Work item:
In the lines below, the string "omega" may appear; say how many lines hold it and give nothing more.

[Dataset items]
-- pv_equiv track=rewrite | github.com/sasucg/Licenta- | freeTime.py | check_if_hours_valid
-- ===== SOURCE A (Python) =====
-- def check_if_hours_valid(hours_start, hours_over):
--     for hour_s, hour_o in zip(hours_start, hours_over):
--         if (hour_s >= hour_o):
--             error_message = "Ora de inceput a unei ore de curs nu poate fi mai mare decat cea de sfarsit!"
--             return False, error_message
--
--     if len(hours_start) > len(set(hours_start)) or len(hours_over) > len(set(hours_over)):
--         error_message = "Nu puteti incepe sau sfarsi doua ore de curs in acelasi timp!"
--         return False, error_message
--
--     interval_list = list(zip(hours_start, hours_over))
--     interval_list = sorted(interval_list, key=lambda x: x[1])
--     for i in range(0, len(interval_list)-1):
--         if interval_list[i+1][0] < interval_list[i][1]:
--             error_message = "Intervalele orelor de curs se intersecteaza!"
--             return False, error_message
--     return True, None
-- ===== SOURCE B (Python) =====
-- def check_if_hours_valid(hours_start, hours_over):
--     if any(s >= e for s, e in zip(hours_start, hours_over)):
--         return False, "Ora de inceput a unei ore de curs nu poate fi mai mare decat cea de sfarsit!"
--     if len(set(hours_start)) < len(hours_start) or len(set(hours_over)) < len(hours_over):
--         return False, "Nu puteti incepe sau sfarsi doua ore de curs in acelasi timp!"
--     intervals = list(zip(hours_start, hours_over))
--     for i in range(len(intervals)):
--         si, ei = intervals[i]
--         for j in range(i + 1, len(intervals)):
--             sj, ej = intervals[j]
--             if max(si, sj) < min(ei, ej):
--                 return False, "Intervalele orelor de curs se intersecteaza!"
--     return True, None
-- ===== Notes on version B (the rewrite author's own statement) =====
-- stated objective: alternative
-- what changed: The sort-then-adjacent-scan overlap phase is replaced by a direct pairwise nested-loop overlap test (max(start_i,start_j) < min(end_i,end_j)); no sorted copy is built.
import Mathlib
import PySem

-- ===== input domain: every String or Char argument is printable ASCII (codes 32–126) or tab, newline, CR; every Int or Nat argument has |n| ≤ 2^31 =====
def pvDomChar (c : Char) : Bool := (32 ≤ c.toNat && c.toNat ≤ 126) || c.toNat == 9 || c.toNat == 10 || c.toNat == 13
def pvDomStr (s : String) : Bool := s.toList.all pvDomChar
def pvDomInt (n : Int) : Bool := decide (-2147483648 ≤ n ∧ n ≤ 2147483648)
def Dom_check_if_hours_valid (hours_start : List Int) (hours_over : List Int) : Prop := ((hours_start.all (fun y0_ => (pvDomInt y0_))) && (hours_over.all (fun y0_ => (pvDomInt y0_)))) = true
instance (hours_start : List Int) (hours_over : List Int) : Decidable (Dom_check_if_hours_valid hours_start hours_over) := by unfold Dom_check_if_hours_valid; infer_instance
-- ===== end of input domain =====

-- B replaces A's sort-then-adjacent-scan overlap phase by a direct pairwise nested-loop overlap
-- test (objective: alternative algorithm, no sorted copy built); return values agree everywhere.

-- ===== PORT A =====
-- the first for-loop of A (early return on the first pair with hour_s >= hour_o)
def pvALoop1 : List (Int × Int) → Bool
  | [] => false
  | (s, o) :: rest => if s ≥ o then true else pvALoop1 rest

-- A's third loop: for i in range(0, len-1): if interval_list[i+1][0] < interval_list[i][1]
def pvAAdj : List (Int × Int) → Bool
  | a :: b :: t => if b.1 < a.2 then true else pvAAdj (b :: t)
  | _ => false

def check_if_hours_valid (hours_start : List Int) (hours_over : List Int) : Bool × Option String :=
  if pvALoop1 (hours_start.zip hours_over) then
    (false, some "Ora de inceput a unei ore de curs nu poate fi mai mare decat cea de sfarsit!")
  else if decide (hours_start.length > (PySem.Set.ofList hours_start).length)
          || decide (hours_over.length > (PySem.Set.ofList hours_over).length) then
    (false, some "Nu puteti incepe sau sfarsi doua ore de curs in acelasi timp!")
  else
    let interval_list := hours_start.zip hours_over
    let interval_sorted := PySem.List.sorted interval_list (fun x => x.2) false
    if pvAAdj interval_sorted then
      (false, some "Intervalele orelor de curs se intersecteaza!")
    else (true, none)

-- ===== PORT B =====
-- B's nested loops: for each i, scan all j > i for an overlapping pair
def pvBPair : List (Int × Int) → Bool
  | [] => false
  | x :: t => if t.any (fun y => max x.1 y.1 < min x.2 y.2) then true else pvBPair t

def check_if_hours_valid_alt (hours_start : List Int) (hours_over : List Int) : Bool × Option String :=
  if (hours_start.zip hours_over).any (fun p => p.1 ≥ p.2) then
    (false, some "Ora de inceput a unei ore de curs nu poate fi mai mare decat cea de sfarsit!")
  else if decide ((PySem.Set.ofList hours_start).length < hours_start.length)
          || decide ((PySem.Set.ofList hours_over).length < hours_over.length) then
    (false, some "Nu puteti incepe sau sfarsi doua ore de curs in acelasi timp!")
  else if pvBPair (hours_start.zip hours_over) then
    (false, some "Intervalele orelor de curs se intersecteaza!")
  else (true, none)

-- ===== PRECONDITION & SPEC =====
def Spec_check_if_hours_valid (hours_start : List Int) (hours_over : List Int) (out : Bool × Option String) : Prop := out = check_if_hours_valid_alt hours_start hours_over
instance (hours_start : List Int) (hours_over : List Int) (out : Bool × Option String) : Decidable (Spec_check_if_hours_valid hours_start hours_over out) := by unfold Spec_check_if_hours_valid; infer_instance

-- ===== CLAIM (what is proved, stated in full; the proofs are below) =====
def Claim_equal_check_if_hours_valid : Prop := ∀ (hours_start : List Int) (hours_over : List Int), Dom_check_if_hours_valid hours_start hours_over → Spec_check_if_hours_valid hours_start hours_over (check_if_hours_valid hours_start hours_over)

-- ===== LEMMAS AND PROOFS =====

theorem pvALoop1_eq_any (L : List (Int × Int)) : pvALoop1 L = L.any (fun p => p.1 ≥ p.2) := by
  induction L with
  | nil => rfl
  | cons p t ih => cases p with | mk s o => simp [pvALoop1, ih]

theorem pvBPair_eq_false_iff (L : List (Int × Int)) :
    pvBPair L = false ↔ L.Pairwise (fun x y => ¬ (max x.1 y.1 < min x.2 y.2)) := by
  induction L with
  | nil => simp [pvBPair]
  | cons x t ih =>
    rcases h : t.any (fun y => max x.1 y.1 < min x.2 y.2) with _ | _
    · have he : pvBPair (x :: t) = pvBPair t := by
        show (if t.any (fun y => max x.1 y.1 < min x.2 y.2) = true then true else pvBPair t) = _
        rw [if_neg (by rw [h]; exact Bool.false_ne_true)]
      rw [he, List.pairwise_cons, ih]
      have hall : ∀ y ∈ t, ¬ (max x.1 y.1 < min x.2 y.2) := by
        intro y hy
        have := List.any_eq_false.mp h y hy
        simpa using this
      exact ⟨fun hp => ⟨hall, hp⟩, fun hp => hp.2⟩
    · have he : pvBPair (x :: t) = true := by
        show (if t.any (fun y => max x.1 y.1 < min x.2 y.2) = true then true else pvBPair t) = _
        rw [if_pos h]
      rw [he, List.pairwise_cons]
      constructor
      · intro hc; cases hc
      · rintro ⟨hall, -⟩
        rcases List.any_eq_true.mp h with ⟨y, hy, hov⟩
        exact absurd (of_decide_eq_true hov) (hall y hy)

theorem pvBPair_perm {L₁ L₂ : List (Int × Int)} (hp : L₁.Perm L₂) : pvBPair L₁ = pvBPair L₂ := by
  have hsym : Symmetric (fun (x y : Int × Int) => ¬ (max x.1 y.1 < min x.2 y.2)) := by
    intro x y h
    rw [max_comm, min_comm]; exact h
  have hiff : pvBPair L₁ = false ↔ pvBPair L₂ = false := by
    rw [pvBPair_eq_false_iff, pvBPair_eq_false_iff]
    exact List.Perm.pairwise_iff (fun {x y} h => hsym h) hp
  cases h2 : pvBPair L₂ with
  | false => exact hiff.mpr h2
  | true =>
    cases h1 : pvBPair L₁ with
    | false => exact absurd (hiff.mp h1) (by simp [h2])
    | true => rfl

-- if the adjacent scan finds nothing and every interval is nonempty, every later start is ≥ the head's end
theorem pvAAdj_headLe (a : Int × Int) (l : List (Int × Int))
    (hadj : pvAAdj (a :: l) = false) (hne : ∀ p ∈ a :: l, p.1 < p.2) :
    ∀ y ∈ l, a.2 ≤ y.1 := by
  induction l generalizing a with
  | nil => intro y hy; cases hy
  | cons b t ih =>
    have hb : ¬ (b.1 < a.2) := by
      intro hlt; simp [pvAAdj, hlt] at hadj
    have hrest : pvAAdj (b :: t) = false := by
      simpa [pvAAdj, hb] using hadj
    intro y hy
    rcases List.mem_cons.mp hy with rfl | hy
    · omega
    · have h1 : b.2 ≤ y.1 := ih b hrest (fun p hp => hne p (List.mem_cons_of_mem a hp)) y hy
      have h2 : b.1 < b.2 := hne b (by simp)
      omega

-- the crux: on a list of nonempty intervals sorted by end, the adjacent scan equals the pairwise scan
theorem pvAAdj_eq_pvBPair (S : List (Int × Int))
    (hsort : S.Pairwise (fun a b => a.2 ≤ b.2)) (hne : ∀ p ∈ S, p.1 < p.2) :
    pvAAdj S = pvBPair S := by
  induction S with
  | nil => rfl
  | cons a l ih =>
    cases l with
    | nil => simp [pvAAdj, pvBPair]
    | cons b t =>
      have hab : a.2 ≤ b.2 := (List.pairwise_cons.mp hsort).1 b (by simp)
      have hsort' : (b :: t).Pairwise (fun a b => a.2 ≤ b.2) := (List.pairwise_cons.mp hsort).2
      have hne' : ∀ p ∈ b :: t, p.1 < p.2 := fun p hp => hne p (List.mem_cons_of_mem a hp)
      have eA : pvAAdj (a :: b :: t) = if b.1 < a.2 then true else pvAAdj (b :: t) := rfl
      have eB : pvBPair (a :: b :: t)
          = if (b :: t).any (fun y => max a.1 y.1 < min a.2 y.2) = true then true
            else pvBPair (b :: t) := rfl
      by_cases hb : b.1 < a.2
      · have ha : a.1 < a.2 := hne a (by simp)
        have hov : max a.1 b.1 < min a.2 b.2 := by omega
        have hany : (b :: t).any (fun y => max a.1 y.1 < min a.2 y.2) = true :=
          List.any_eq_true.mpr ⟨b, by simp, decide_eq_true hov⟩
        rw [eA, eB, if_pos hb, if_pos hany]
      · rw [eA, eB, if_neg hb]
        cases hrec : pvAAdj (b :: t) with
        | false =>
          have hadj : pvAAdj (a :: b :: t) = false := by rw [eA, if_neg hb, hrec]
          have hle := pvAAdj_headLe a (b :: t) hadj hne
          have hany : (b :: t).any (fun y => max a.1 y.1 < min a.2 y.2) = false := by
            rw [List.any_eq_false]
            intro y hy
            have h1 : a.2 ≤ y.1 := hle y hy
            simp only [decide_eq_true_eq]
            omega
          rw [if_neg (by rw [hany]; exact Bool.false_ne_true), ← ih hsort' hne', hrec]
        | true =>
          have hpb : pvBPair (b :: t) = true := by rw [← ih hsort' hne', hrec]
          by_cases hc : (b :: t).any (fun y => max a.1 y.1 < min a.2 y.2) = true
          · rw [if_pos hc]
          · rw [if_neg hc, hpb]

-- ===== VERDICT (by name: the statement is the Claim_ definition above) =====
theorem check_if_hours_valid_spec : Claim_equal_check_if_hours_valid := by
  intro hs ho _dom
  unfold Spec_check_if_hours_valid check_if_hours_valid check_if_hours_valid_alt
  rw [pvALoop1_eq_any]
  by_cases h1 : (hs.zip ho).any (fun p => p.1 ≥ p.2) = true
  · simp [h1]
  · have h1' : (hs.zip ho).any (fun p => p.1 ≥ p.2) = false := by
      simpa using h1
    have hne : ∀ p ∈ hs.zip ho, p.1 < p.2 := by
      intro p hp
      have := List.any_eq_false.mp h1' p hp
      simp only [decide_eq_true_eq] at this
      omega
    have hS := PySem.List.sorted_pairwise (xs := hs.zip ho) (key := fun x => x.2)
    have hneS : ∀ p ∈ PySem.List.sorted (hs.zip ho) (fun x => x.2) false, p.1 < p.2 := by
      intro p hp
      exact hne p ((PySem.List.mem_sorted _ _ _ _).mp hp)
    have hmain : pvAAdj (PySem.List.sorted (hs.zip ho) (fun x => x.2) false)
        = pvBPair (hs.zip ho) := by
      rw [pvAAdj_eq_pvBPair _ hS hneS]
      exact pvBPair_perm (PySem.List.sorted_perm _ _ _)
    simp [h1', hmain]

Answer space:
5